O habeas corpus preventivo para cultivo medicinal nasce dessa contradição. Pacientes com diagnóstico, prescrição, acompanhamento profissional e finalidade terapêutica comprovada recorrem ao Judiciário não para obter um privilégio, mas para impedir que sejam presos, investigados ou tenham suas plantas e medicamentos apreendidos por produzirem aquilo que necessitam para cuidar da própria saúde.
Cada salvo-conduto concedido representa uma vitória concreta para um paciente e sua família. Mas representa também uma denúncia contra o sistema. Não deveria ser necessário contratar advogado, reunir documentos, produzir prova técnica e impetrar habeas corpus para convencer o Estado de que alguém que cultiva algumas plantas destinadas ao próprio tratamento não deve ser tratado como criminoso. As pessoas querem liberdade para viver a cultura canábica sem precisar se apresentarem como doentes.

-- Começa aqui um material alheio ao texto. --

-- pv_equiv track=rewrite | github.com/priyakdey/interview-prep | dsa-practice/leetcode/test_py.py | stockBuySell
-- ===== SOURCE A (Python) =====
-- def stockBuySell(A, n):
--     profit = []
--     max_price = A[0]
--
--     max_price_index = 0
--     buying_price_index = 0
--
--     for i in range(1, n):
--         price = A[i]
--         if price < max_price:
--             profit.append([buying_price_index, max_price_index])
--             buying_price_index = i
--
--         max_price = price
--         max_price_index = i
--
--     if buying_price_index != max_price_index:
--         profit.append([buying_price_index, max_price_index])
--
--     return profit
-- ===== SOURCE B (Python) =====
-- def stockBuySell(A, n):
--     if n <= 1:
--         return []
--     # positions where the price strictly drops from the previous day
--     drops = [i for i in range(1, n) if A[i] < A[i - 1]]
--     # segments: start at 0 and at each drop; end just before each drop and at n-1
--     segs = [[s, e] for s, e in zip([0] + drops, [d - 1 for d in drops] + [n - 1])]
--     # the final (open) segment is reported only when it is non-degenerate
--     if segs[-1][0] == segs[-1][1]:
--         segs.pop()
--     return segs
-- ===== Notes on version B (the rewrite author's own statement) =====
-- stated objective: alternative
-- what changed: B replaces A's single stateful scan (carrying max_price/buy indices) with a declarative decomposition: it first collects the strict-drop positions, then pairs segment starts [0]+drops with ends [d-1 for d in drops]+[n-1] via zip, and finally pops the last segment when degenerate.
import Mathlib
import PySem

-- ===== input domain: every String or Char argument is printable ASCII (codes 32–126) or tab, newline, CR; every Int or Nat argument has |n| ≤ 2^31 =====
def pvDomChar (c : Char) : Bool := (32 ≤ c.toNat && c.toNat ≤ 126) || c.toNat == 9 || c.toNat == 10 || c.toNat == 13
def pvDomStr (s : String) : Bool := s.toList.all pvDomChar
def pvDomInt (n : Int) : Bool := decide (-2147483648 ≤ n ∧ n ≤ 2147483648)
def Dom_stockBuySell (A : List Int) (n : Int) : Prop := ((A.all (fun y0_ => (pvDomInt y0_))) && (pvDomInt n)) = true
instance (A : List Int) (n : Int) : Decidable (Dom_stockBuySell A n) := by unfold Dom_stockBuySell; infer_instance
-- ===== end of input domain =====

-- B replaces A's stateful scan with a drop-positions / zip-of-segment-bounds decomposition (same O(n) cost).


-- ===== PORT A =====
-- state tuple: (profit, max_price, max_price_index, buying_price_index)
def stockBuySell (A : List Int) (n : Int) : List (List Int) :=
  let s := (PySem.List.pyRange 1 n 1).foldl
    (fun (st : List (List Int) × Int × Int × Int) i =>
      let price := PySem.List.pyGetD A i 0
      let st1 := if price < st.2.1 then (st.1 ++ [[st.2.2.2, st.2.2.1]], i) else (st.1, st.2.2.2)
      (st1.1, price, i, st1.2))
    ([], PySem.List.pyGetD A 0 0, 0, 0)
  if s.2.2.2 ≠ s.2.2.1 then s.1 ++ [[s.2.2.2, s.2.2.1]] else s.1

def stockBuySell_alt (A : List Int) (n : Int) : List (List Int) :=
  if n ≤ 1 then []
  else
    let drops := (PySem.List.pyRange 1 n 1).filter
      (fun i => PySem.List.pyGetD A i 0 < PySem.List.pyGetD A (i - 1) 0)
    let segs := (List.zip (0 :: drops) (drops.map (fun d => d - 1) ++ [n - 1])).map
      (fun p => [p.1, p.2])
    match segs.getLast? with
    | some [s, e] => if s = e then segs.dropLast else segs
    | _ => segs


-- ===== PRECONDITION & SPEC =====
-- Pre_: Python A raises IndexError on A = [] (A[0]) and whenever 2 ≤ n > len(A) (A[i] in the loop);
-- n ≤ len(A) also keeps every loop access in range.
def Pre_stockBuySell (A : List Int) (n : Int) : Prop := A ≠ [] ∧ n ≤ (A.length : Int)
instance (A : List Int) (n : Int) : Decidable (Pre_stockBuySell A n) := by unfold Pre_stockBuySell; infer_instance
def pvWitness_stockBuySell : List Int × Int := ([7, 1, 5, 3, 6, 4], 6)
def Spec_stockBuySell (A : List Int) (n : Int) (out : List (List Int)) : Prop := out = stockBuySell_alt A n
instance (A : List Int) (n : Int) (out : List (List Int)) : Decidable (Spec_stockBuySell A n out) := by unfold Spec_stockBuySell; infer_instance

-- ===== CLAIM (what is proved, stated in full; the proofs are below) =====
def Claim_equal_stockBuySell : Prop := ∀ (A : List Int) (n : Int), Dom_stockBuySell A n → Pre_stockBuySell A n → Spec_stockBuySell A n (stockBuySell A n)

-- ===== LEMMAS AND PROOFS =====

-- drop positions in range(1, n)
def pvDrops (A : List Int) (m : Int) : List Int :=
  (PySem.List.pyRange 1 m 1).filter
    (fun i => PySem.List.pyGetD A i 0 < PySem.List.pyGetD A (i - 1) 0)

def pvSegs (D : List Int) : List (List Int) :=
  (List.zip (0 :: D) (D.map (fun d => d - 1))).map (fun p => [p.1, p.2])

theorem pvZip_snoc (g : Int → Int) :
    ∀ (D : List Int) (x z : Int) (tail : List Int),
      List.zip (x :: D ++ tail) (D.map g ++ [z]) =
        List.zip (x :: D) (D.map g) ++ [(D.getLastD x, z)] := by
  intro D
  induction D with
  | nil => intro x z tail; simp
  | cons d D ih =>
      intro x z tail
      simp only [List.map_cons, List.cons_append, List.zip_cons_cons, List.getLastD_cons]
      rw [← List.cons_append, ih d z tail]

theorem pvSegs_snoc (D : List Int) (m : Int) :
    pvSegs (D ++ [m]) = pvSegs D ++ [[D.getLastD 0, m - 1]] := by
  unfold pvSegs
  simp only [List.map_append, List.map_cons, List.map_nil]
  rw [show (0:Int) :: (D ++ [m]) = 0 :: D ++ [m] from rfl,
    pvZip_snoc (fun d => d - 1) D 0 (m - 1) [m]]
  simp

theorem pvDrops_succ (A : List Int) (m : Int) (hm : 1 ≤ m) :
    pvDrops A (m + 1) =
      pvDrops A m ++
        (if PySem.List.pyGetD A m 0 < PySem.List.pyGetD A (m - 1) 0 then [m] else []) := by
  unfold pvDrops
  rw [PySem.List.pyRange_one_succ_right hm, List.filter_append]
  by_cases h : PySem.List.pyGetD A m 0 < PySem.List.pyGetD A (m - 1) 0 <;> simp [h]

theorem pvLoopA_inv (A : List Int) (k : Nat) :
    (PySem.List.pyRange 1 (1 + (k : Int)) 1).foldl
      (fun (st : List (List Int) × Int × Int × Int) i =>
        let price := PySem.List.pyGetD A i 0
        let st1 := if price < st.2.1 then (st.1 ++ [[st.2.2.2, st.2.2.1]], i) else (st.1, st.2.2.2)
        (st1.1, price, i, st1.2))
      ([], PySem.List.pyGetD A 0 0, 0, 0)
    = (pvSegs (pvDrops A (1 + (k : Int))), PySem.List.pyGetD A (k : Int) 0, (k : Int),
        (pvDrops A (1 + (k : Int))).getLastD 0) := by
  induction k with
  | zero =>
      rw [PySem.List.pyRange_one_eq_nil (by norm_num)]
      simp [pvDrops, PySem.List.pyRange_one_eq_nil, pvSegs]
  | succ k ih =>
      have hk1 : (((k : Nat) + 1 : Nat) : Int) = (k : Int) + 1 := by push_cast; ring
      rw [hk1, show (1 : Int) + ((k : Int) + 1) = (1 + (k : Int)) + 1 by ring,
        PySem.List.pyRange_one_succ_right (by omega), List.foldl_append, ih]
      have hd := pvDrops_succ A (1 + (k : Int)) (by omega)
      rw [show (1 : Int) + (k : Int) - 1 = (k : Int) by ring] at hd
      by_cases h : PySem.List.pyGetD A (1 + (k : Int)) 0 < PySem.List.pyGetD A ((k : Int)) 0
      · rw [hd, if_pos h]
        simp only [List.foldl_cons, List.foldl_nil, if_pos h, pvSegs_snoc]
        rw [add_comm (1 : Int) (k : Int)]
        refine Prod.ext ?_ (Prod.ext ?_ (Prod.ext ?_ ?_)) <;> simp
      · rw [hd, if_neg h]
        simp only [List.foldl_cons, List.foldl_nil, if_neg h, List.append_nil]
        rw [add_comm (1 : Int) (k : Int)]

theorem stockBuySell_eq_alt (A : List Int) (n : Int) :
    stockBuySell A n = stockBuySell_alt A n := by
  by_cases hn : n ≤ 1
  · unfold stockBuySell stockBuySell_alt
    rw [PySem.List.pyRange_one_eq_nil hn]
    simp [hn]
  · have hk : n = 1 + (((n - 1).toNat : Nat) : Int) := by omega
    unfold stockBuySell stockBuySell_alt
    rw [if_neg hn]
    conv_lhs => rw [hk]
    rw [pvLoopA_inv A (n - 1).toNat, show (((n - 1).toNat : Nat) : Int) = n - 1 by omega,
      show (1 : Int) + (n - 1) = n by ring]
    show (if (pvDrops A n).getLastD 0 ≠ n - 1
            then pvSegs (pvDrops A n) ++ [[(pvDrops A n).getLastD 0, n - 1]]
            else pvSegs (pvDrops A n)) = _
    have hsegs :
        (List.zip (0 :: pvDrops A n) ((pvDrops A n).map (fun d => d - 1) ++ [n - 1])).map
            (fun p => [p.1, p.2])
          = pvSegs (pvDrops A n) ++ [[(pvDrops A n).getLastD 0, n - 1]] := by
      rw [show (0:Int) :: pvDrops A n = 0 :: pvDrops A n ++ [] by simp,
        pvZip_snoc (fun d => d - 1) (pvDrops A n) 0 (n - 1) []]
      simp [pvSegs]
    show _ = (let segs := (List.zip (0 :: pvDrops A n)
        ((pvDrops A n).map (fun d => d - 1) ++ [n - 1])).map (fun p => [p.1, p.2])
      match segs.getLast? with
      | some [s, e] => if s = e then segs.dropLast else segs
      | _ => segs)
    simp only []
    rw [hsegs, List.getLast?_concat]
    simp

-- ===== VERDICT (by name: the statement is the Claim_ definition above) =====
theorem stockBuySell_spec : Claim_equal_stockBuySell := by
  intro A n _ _
  unfold Spec_stockBuySell
  exact stockBuySell_eq_alt A n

Infelizmente, na judicialização dos habeas corpus para o cultivo medicinal de cannabis, sobretudo no primeiro grau de jurisdição, ainda é possível identificar decisões atravessadas pelo racismo estrutural e pelos estigmas historicamente construídos em torno da maconha.

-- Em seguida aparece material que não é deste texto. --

-- pv_equiv track=rewrite | github.com/noy-michaely/final-project | src/data_analysis.py | assign_brain_region
-- ===== SOURCE A (Python) =====
-- region_mapping = [
--     ("CP", "Sensory-Motor Cortex"),
--     ("P", "Parietal Lobe"),
--     ("PO", "Parietal-Occipital Lobe"),
--     ("C", "Central Sulcus"),
--     ("T", "Temporal Lobe"),
--     ("TP", "Temporal-Parietal Lobe"),
--     ("F", "Frontal Lobe"),
--     ("O", "Occipital Lobe"),
--     ("FC", "Motor Cortex"),
--     ("FT", "Frontal-Temporal Lobe"),
-- ]
--
-- def assign_brain_region(sensor_name):
--     """
--     Assigns a brain region based on the sensor name using predefined mappings.
--     This version handles conflicts between short and long prefixes like 'P' and 'PO'.
--
--     Args:
--         sensor_name (str): The name of the EEG sensor.
--
--     Returns:
--         str: The corresponding brain region or 'Unknown Region' if not found.
--     """
--
--     # Special case for 'F' and 'AF' mapping to 'Frontal Lobe'
--     if sensor_name.startswith('F') or sensor_name.startswith('AF'):
--         return "Frontal Lobe"
--
--     # Prioritize longer prefixes (e.g., 'PO', 'TP') first to avoid conflicts with shorter prefixes
--     if sensor_name.startswith('PO'):
--         return "Parietal-Occipital Lobe"
--     if sensor_name.startswith('TP'):
--         return "Temporal-Parietal Lobe"
--     if sensor_name.startswith('FT'):
--         return "Frontal-Temporal Lobe"
--     if sensor_name.startswith('CP'):
--         return "Sensory-Motor Cortex"
--     if sensor_name.startswith('FC'):
--         return "Motor Cortex"
--
--     # Regular mapping based on the first two characters
--     return next(
--         (region for prefix, region in region_mapping if sensor_name.startswith(prefix)),
--         "Unknown Region",  # Default value if not found
--     )
-- ===== SOURCE B (Python) =====
-- _second_rules = {
--     "F": lambda s2: "Frontal Lobe",
--     "A": lambda s2: "Frontal Lobe" if s2 == "F" else "Unknown Region",
--     "P": lambda s2: "Parietal-Occipital Lobe" if s2 == "O" else "Parietal Lobe",
--     "T": lambda s2: "Temporal-Parietal Lobe" if s2 == "P" else "Temporal Lobe",
--     "C": lambda s2: "Sensory-Motor Cortex" if s2 == "P" else "Central Sulcus",
--     "O": lambda s2: "Occipital Lobe",
-- }
--
-- def assign_brain_region(sensor_name):
--     rule = _second_rules.get(sensor_name[:1])
--     if rule is None:
--         return "Unknown Region"
--     return rule(sensor_name[1:2])
-- ===== Notes on version B (the rewrite author's own statement) =====
-- stated objective: simpler
-- what changed: Replaces the chain of startswith guards plus a first-match scan over a priority-ordered prefix list with a single dict dispatch on the first character (via slicing, so short strings never index out of range), each entry deciding on the second character.
import Mathlib
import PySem

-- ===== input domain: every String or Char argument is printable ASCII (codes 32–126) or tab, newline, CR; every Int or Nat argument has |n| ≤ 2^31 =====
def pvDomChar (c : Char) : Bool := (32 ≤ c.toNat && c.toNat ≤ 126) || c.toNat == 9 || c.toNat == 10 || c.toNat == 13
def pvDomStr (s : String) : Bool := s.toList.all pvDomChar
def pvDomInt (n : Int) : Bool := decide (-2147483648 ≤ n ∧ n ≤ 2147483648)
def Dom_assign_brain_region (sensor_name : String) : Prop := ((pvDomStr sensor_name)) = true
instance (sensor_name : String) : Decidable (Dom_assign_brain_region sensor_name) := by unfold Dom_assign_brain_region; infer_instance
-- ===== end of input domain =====

-- B replaces A's startswith-guard chain and priority-ordered prefix scan with a
-- dict dispatch on the first character (taken by slicing), each entry looking at
-- the second character; objective: simpler.

-- ===== PORT A =====
def pvRegionMapping : List (String × String) := [
  ("CP", "Sensory-Motor Cortex"),
  ("P", "Parietal Lobe"),
  ("PO", "Parietal-Occipital Lobe"),
  ("C", "Central Sulcus"),
  ("T", "Temporal Lobe"),
  ("TP", "Temporal-Parietal Lobe"),
  ("F", "Frontal Lobe"),
  ("O", "Occipital Lobe"),
  ("FC", "Motor Cortex"),
  ("FT", "Frontal-Temporal Lobe")]

-- next((region for prefix, region in region_mapping if sensor_name.startswith(prefix)), "Unknown Region")
def pvNextRegion (rules : List (String × String)) (s : String) : String :=
  match rules with
  | [] => "Unknown Region"
  | (p, r) :: rest => if PySem.Str.startswith s p then r else pvNextRegion rest s

def assign_brain_region (sensor_name : String) : String :=
  if PySem.Str.startswith sensor_name "F" || PySem.Str.startswith sensor_name "AF" then
    "Frontal Lobe"
  else if PySem.Str.startswith sensor_name "PO" then "Parietal-Occipital Lobe"
  else if PySem.Str.startswith sensor_name "TP" then "Temporal-Parietal Lobe"
  else if PySem.Str.startswith sensor_name "FT" then "Frontal-Temporal Lobe"
  else if PySem.Str.startswith sensor_name "CP" then "Sensory-Motor Cortex"
  else if PySem.Str.startswith sensor_name "FC" then "Motor Cortex"
  else pvNextRegion pvRegionMapping sensor_name

-- ===== PORT B =====
-- the dict literal _second_rules: key = first character, value = rule on the second character
def pvSecondRules : List (String × (String → String)) := [
  ("F", fun _ => "Frontal Lobe"),
  ("A", fun s2 => if s2 = "F" then "Frontal Lobe" else "Unknown Region"),
  ("P", fun s2 => if s2 = "O" then "Parietal-Occipital Lobe" else "Parietal Lobe"),
  ("T", fun s2 => if s2 = "P" then "Temporal-Parietal Lobe" else "Temporal Lobe"),
  ("C", fun s2 => if s2 = "P" then "Sensory-Motor Cortex" else "Central Sulcus"),
  ("O", fun _ => "Occipital Lobe")]

def assign_brain_region_alt (sensor_name : String) : String :=
  -- rule = _second_rules.get(sensor_name[:1]); sensor_name[1:2] via slicing
  match pvSecondRules.lookup (PySem.Str.slice sensor_name (some 0) (some 1)) with
  | none => "Unknown Region"
  | some rule => rule (PySem.Str.slice sensor_name (some 1) (some 2))

-- ===== PRECONDITION & SPEC =====
def Spec_assign_brain_region (sensor_name : String) (out : String) : Prop := out = assign_brain_region_alt sensor_name
instance (sensor_name : String) (out : String) : Decidable (Spec_assign_brain_region sensor_name out) := by unfold Spec_assign_brain_region; infer_instance

-- ===== CLAIM (what is proved, stated in full; the proofs are below) =====
def Claim_equal_assign_brain_region : Prop := ∀ (sensor_name : String), Dom_assign_brain_region sensor_name → Spec_assign_brain_region sensor_name (assign_brain_region sensor_name)

-- ===== LEMMAS AND PROOFS =====


-- singleton-string comparison lemmas: slice results versus the literal keys
lemma pvBeqKey (c p : Char) : (String.ofList [c] == String.ofList [p]) = (c == p) := by
  simp [String.ofList_inj]

lemma pvKeyF (c : Char) : (String.ofList [c] == "F") = (c == 'F') := pvBeqKey c 'F'
lemma pvKeyA (c : Char) : (String.ofList [c] == "A") = (c == 'A') := pvBeqKey c 'A'
lemma pvKeyP (c : Char) : (String.ofList [c] == "P") = (c == 'P') := pvBeqKey c 'P'
lemma pvKeyT (c : Char) : (String.ofList [c] == "T") = (c == 'T') := pvBeqKey c 'T'
lemma pvKeyC (c : Char) : (String.ofList [c] == "C") = (c == 'C') := pvBeqKey c 'C'
lemma pvKeyO (c : Char) : (String.ofList [c] == "O") = (c == 'O') := pvBeqKey c 'O'

lemma pvEqF (d : Char) : (String.ofList [d] = "F") ↔ (d = 'F') := by
  rw [show ("F" : String) = String.ofList ['F'] from rfl, String.ofList_inj]; simp
lemma pvEqO (d : Char) : (String.ofList [d] = "O") ↔ (d = 'O') := by
  rw [show ("O" : String) = String.ofList ['O'] from rfl, String.ofList_inj]; simp
lemma pvEqP (d : Char) : (String.ofList [d] = "P") ↔ (d = 'P') := by
  rw [show ("P" : String) = String.ofList ['P'] from rfl, String.ofList_inj]; simp

-- the core case analysis on the first one or two characters
lemma pvKey (cs : List Char) :
    assign_brain_region (String.ofList cs) = assign_brain_region_alt (String.ofList cs) := by
  match cs with
  | [] => decide
  | [c] =>
    by_cases hF : c = 'F'; · subst hF; decide
    by_cases hA : c = 'A'; · subst hA; decide
    by_cases hP : c = 'P'; · subst hP; decide
    by_cases hT : c = 'T'; · subst hT; decide
    by_cases hC : c = 'C'; · subst hC; decide
    by_cases hO : c = 'O'; · subst hO; decide
    simp [assign_brain_region, assign_brain_region_alt, pvNextRegion, pvRegionMapping,
      pvSecondRules, PySem.Str.startswith, PySem.Chars.startswith, List.isPrefixOf,
      PySem.Str.slice, PySem.List.slice, List.lookup, pvKeyF, pvKeyA, pvKeyP, pvKeyT,
      pvKeyC, pvKeyO, 
      Ne.symm hF, Ne.symm hP, Ne.symm hT, Ne.symm hC, Ne.symm hO,
      beq_false_of_ne hF, beq_false_of_ne hA, beq_false_of_ne hP, beq_false_of_ne hT,
      beq_false_of_ne hC, beq_false_of_ne hO]
  | c :: d :: rest =>
    by_cases hF : c = 'F'
    · subst hF
      simp [assign_brain_region, assign_brain_region_alt, pvSecondRules,
        PySem.Str.startswith, PySem.Chars.startswith, List.isPrefixOf,
        PySem.Str.slice, PySem.List.slice]
    by_cases hA : c = 'A'
    · subst hA
      by_cases hd : d = 'F'
      · subst hd
        simp [assign_brain_region, assign_brain_region_alt, 
        pvSecondRules, PySem.Str.startswith, PySem.Chars.startswith, List.isPrefixOf,
        PySem.Str.slice, PySem.List.slice, List.lookup]
      · simp [assign_brain_region, assign_brain_region_alt, pvNextRegion, pvRegionMapping,
        pvSecondRules, PySem.Str.startswith, PySem.Chars.startswith, List.isPrefixOf,
        PySem.Str.slice, PySem.List.slice, List.lookup, pvEqF, hd, Ne.symm hd]
    by_cases hP : c = 'P'
    · subst hP
      by_cases hd : d = 'O'
      · subst hd
        simp [assign_brain_region, assign_brain_region_alt, 
        pvSecondRules, PySem.Str.startswith, PySem.Chars.startswith, List.isPrefixOf,
        PySem.Str.slice, PySem.List.slice, List.lookup]
      · simp [assign_brain_region, assign_brain_region_alt, pvNextRegion, pvRegionMapping,
        pvSecondRules, PySem.Str.startswith, PySem.Chars.startswith, List.isPrefixOf,
        PySem.Str.slice, PySem.List.slice, List.lookup, pvEqO, hd, Ne.symm hd]
    by_cases hT : c = 'T'
    · subst hT
      by_cases hd : d = 'P'
      · subst hd
        simp [assign_brain_region, assign_brain_region_alt, 
        pvSecondRules, PySem.Str.startswith, PySem.Chars.startswith, List.isPrefixOf,
        PySem.Str.slice, PySem.List.slice, List.lookup, 
]
      · simp [assign_brain_region, assign_brain_region_alt, pvNextRegion, pvRegionMapping,
        pvSecondRules, PySem.Str.startswith, PySem.Chars.startswith, List.isPrefixOf,
        PySem.Str.slice, PySem.List.slice, List.lookup, 
        pvEqP, hd, Ne.symm hd]
    by_cases hC : c = 'C'
    · subst hC
      by_cases hd : d = 'P'
      · subst hd
        simp [assign_brain_region, assign_brain_region_alt, 
        pvSecondRules, PySem.Str.startswith, PySem.Chars.startswith, List.isPrefixOf,
        PySem.Str.slice, PySem.List.slice, List.lookup, 
]
      · simp [assign_brain_region, assign_brain_region_alt, pvNextRegion, pvRegionMapping,
        pvSecondRules, PySem.Str.startswith, PySem.Chars.startswith, List.isPrefixOf,
        PySem.Str.slice, PySem.List.slice, List.lookup, 
        pvEqP, hd, Ne.symm hd]
    by_cases hO : c = 'O'
    · subst hO
      simp [assign_brain_region, assign_brain_region_alt, pvNextRegion, pvRegionMapping,
        pvSecondRules, PySem.Str.startswith, PySem.Chars.startswith, List.isPrefixOf,
        PySem.Str.slice, PySem.List.slice, List.lookup, 
]
    simp [assign_brain_region, assign_brain_region_alt, pvNextRegion, pvRegionMapping,
      pvSecondRules, PySem.Str.startswith, PySem.Chars.startswith, List.isPrefixOf,
      PySem.Str.slice, PySem.List.slice, List.lookup, pvKeyF, pvKeyA, pvKeyP, pvKeyT,
      pvKeyC, pvKeyO, 
      Ne.symm hF, Ne.symm hA, Ne.symm hP, Ne.symm hT, Ne.symm hC, Ne.symm hO,
      beq_false_of_ne hF, beq_false_of_ne hA, beq_false_of_ne hP, beq_false_of_ne hT,
      beq_false_of_ne hC, beq_false_of_ne hO]

-- ===== VERDICT (by name: the statement is the Claim_ definition above) =====
theorem assign_brain_region_spec : Claim_equal_assign_brain_region := by
  intro s _
  show assign_brain_region s = assign_brain_region_alt s
  simpa using pvKey s.toList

Não são raros os casos em que, mesmo diante de documentação médica, prescrição, acompanhamento profissional e elementos que demonstram a finalidade terapêutica do cultivo, a proteção é negada com argumentos que se afastam da ciência e, por vezes, do próprio entendimento consolidado pelos tribunais.
O preconceito contra a cannabis não desaparece simplesmente quando se veste de linguagem jurídica: muitas vezes, ele apenas encontra novas formas de se manifestar. A magistratura, como parte de uma sociedade profundamente desigual e marcada por séculos de racismo e proibicionismo, tampouco está imune à reprodução desses valores.
Há ainda uma contradição que não pode ser ignorada. Enquanto determinados derivados da cannabis progressivamente ingressam no mercado formal, recebem regulamentação e passam a circular como produtos terapêuticos, a planta continua submetida à lógica penal quando cultivada fora das hipóteses admitidas pelo Estado.
A mesma cannabis capaz de ocupar prateleiras e integrar tratamentos médicos continua podendo justificar busca, apreensão, prisão e processo criminal. O debate, portanto, nunca foi exclusivamente sobre a planta. É também sobre quem pode acessá-la, quem pode produzi-la e quem continua sujeito à repressão por fazê-lo.
É por isso que os vinte anos da Lei nº 11.343/2006 não merecem comemoração. Merecem enfrentamento.
Do Pito do Pango ao habeas corpus para cultivo medicinal existe uma linha histórica que não pode ser ignorada. O vocabulário mudou. As leis mudaram. As justificativas se sofisticaram. Mas o proibicionismo continua sustentando uma política criminal seletiva, incapaz de alcançar seus objetivos declarados e profundamente eficiente em reproduzir desigualdades históricas.
Não basta regulamentar medicamentos de cannabis entregando à indústria farmacêutica todo esse mercado enquanto se mantém intacta a engrenagem que criminaliza corpos e territórios. Não é aceitável permitir que alguns pacientes (que possuem condições financeiras para contratar advogado) tenham acesso à planta enquanto milhares de pessoas continuam submetidas à violência produzida em nome da guerra às drogas.
É necessário romper com essa lógica.
Aos vinte anos da Lei de Drogas, o debate que precisamos fazer não é sobre como aperfeiçoar uma guerra fracassada, mas sobre como encerrá-la. Superar a Lei nº 11.343/2006 significa enfrentar as raízes racistas do proibicionismo, retirar da política criminal aquilo que deve ser tratado como questão de saúde, liberdade e direitos humanos e reconhecer os danos causados às populações historicamente atingidas pela repressão.
A guerra às drogas falhou.
E eu estou do lado da maconha porque conheço a história de sua proibição — e sei contra quem essa guerra sempre foi travada.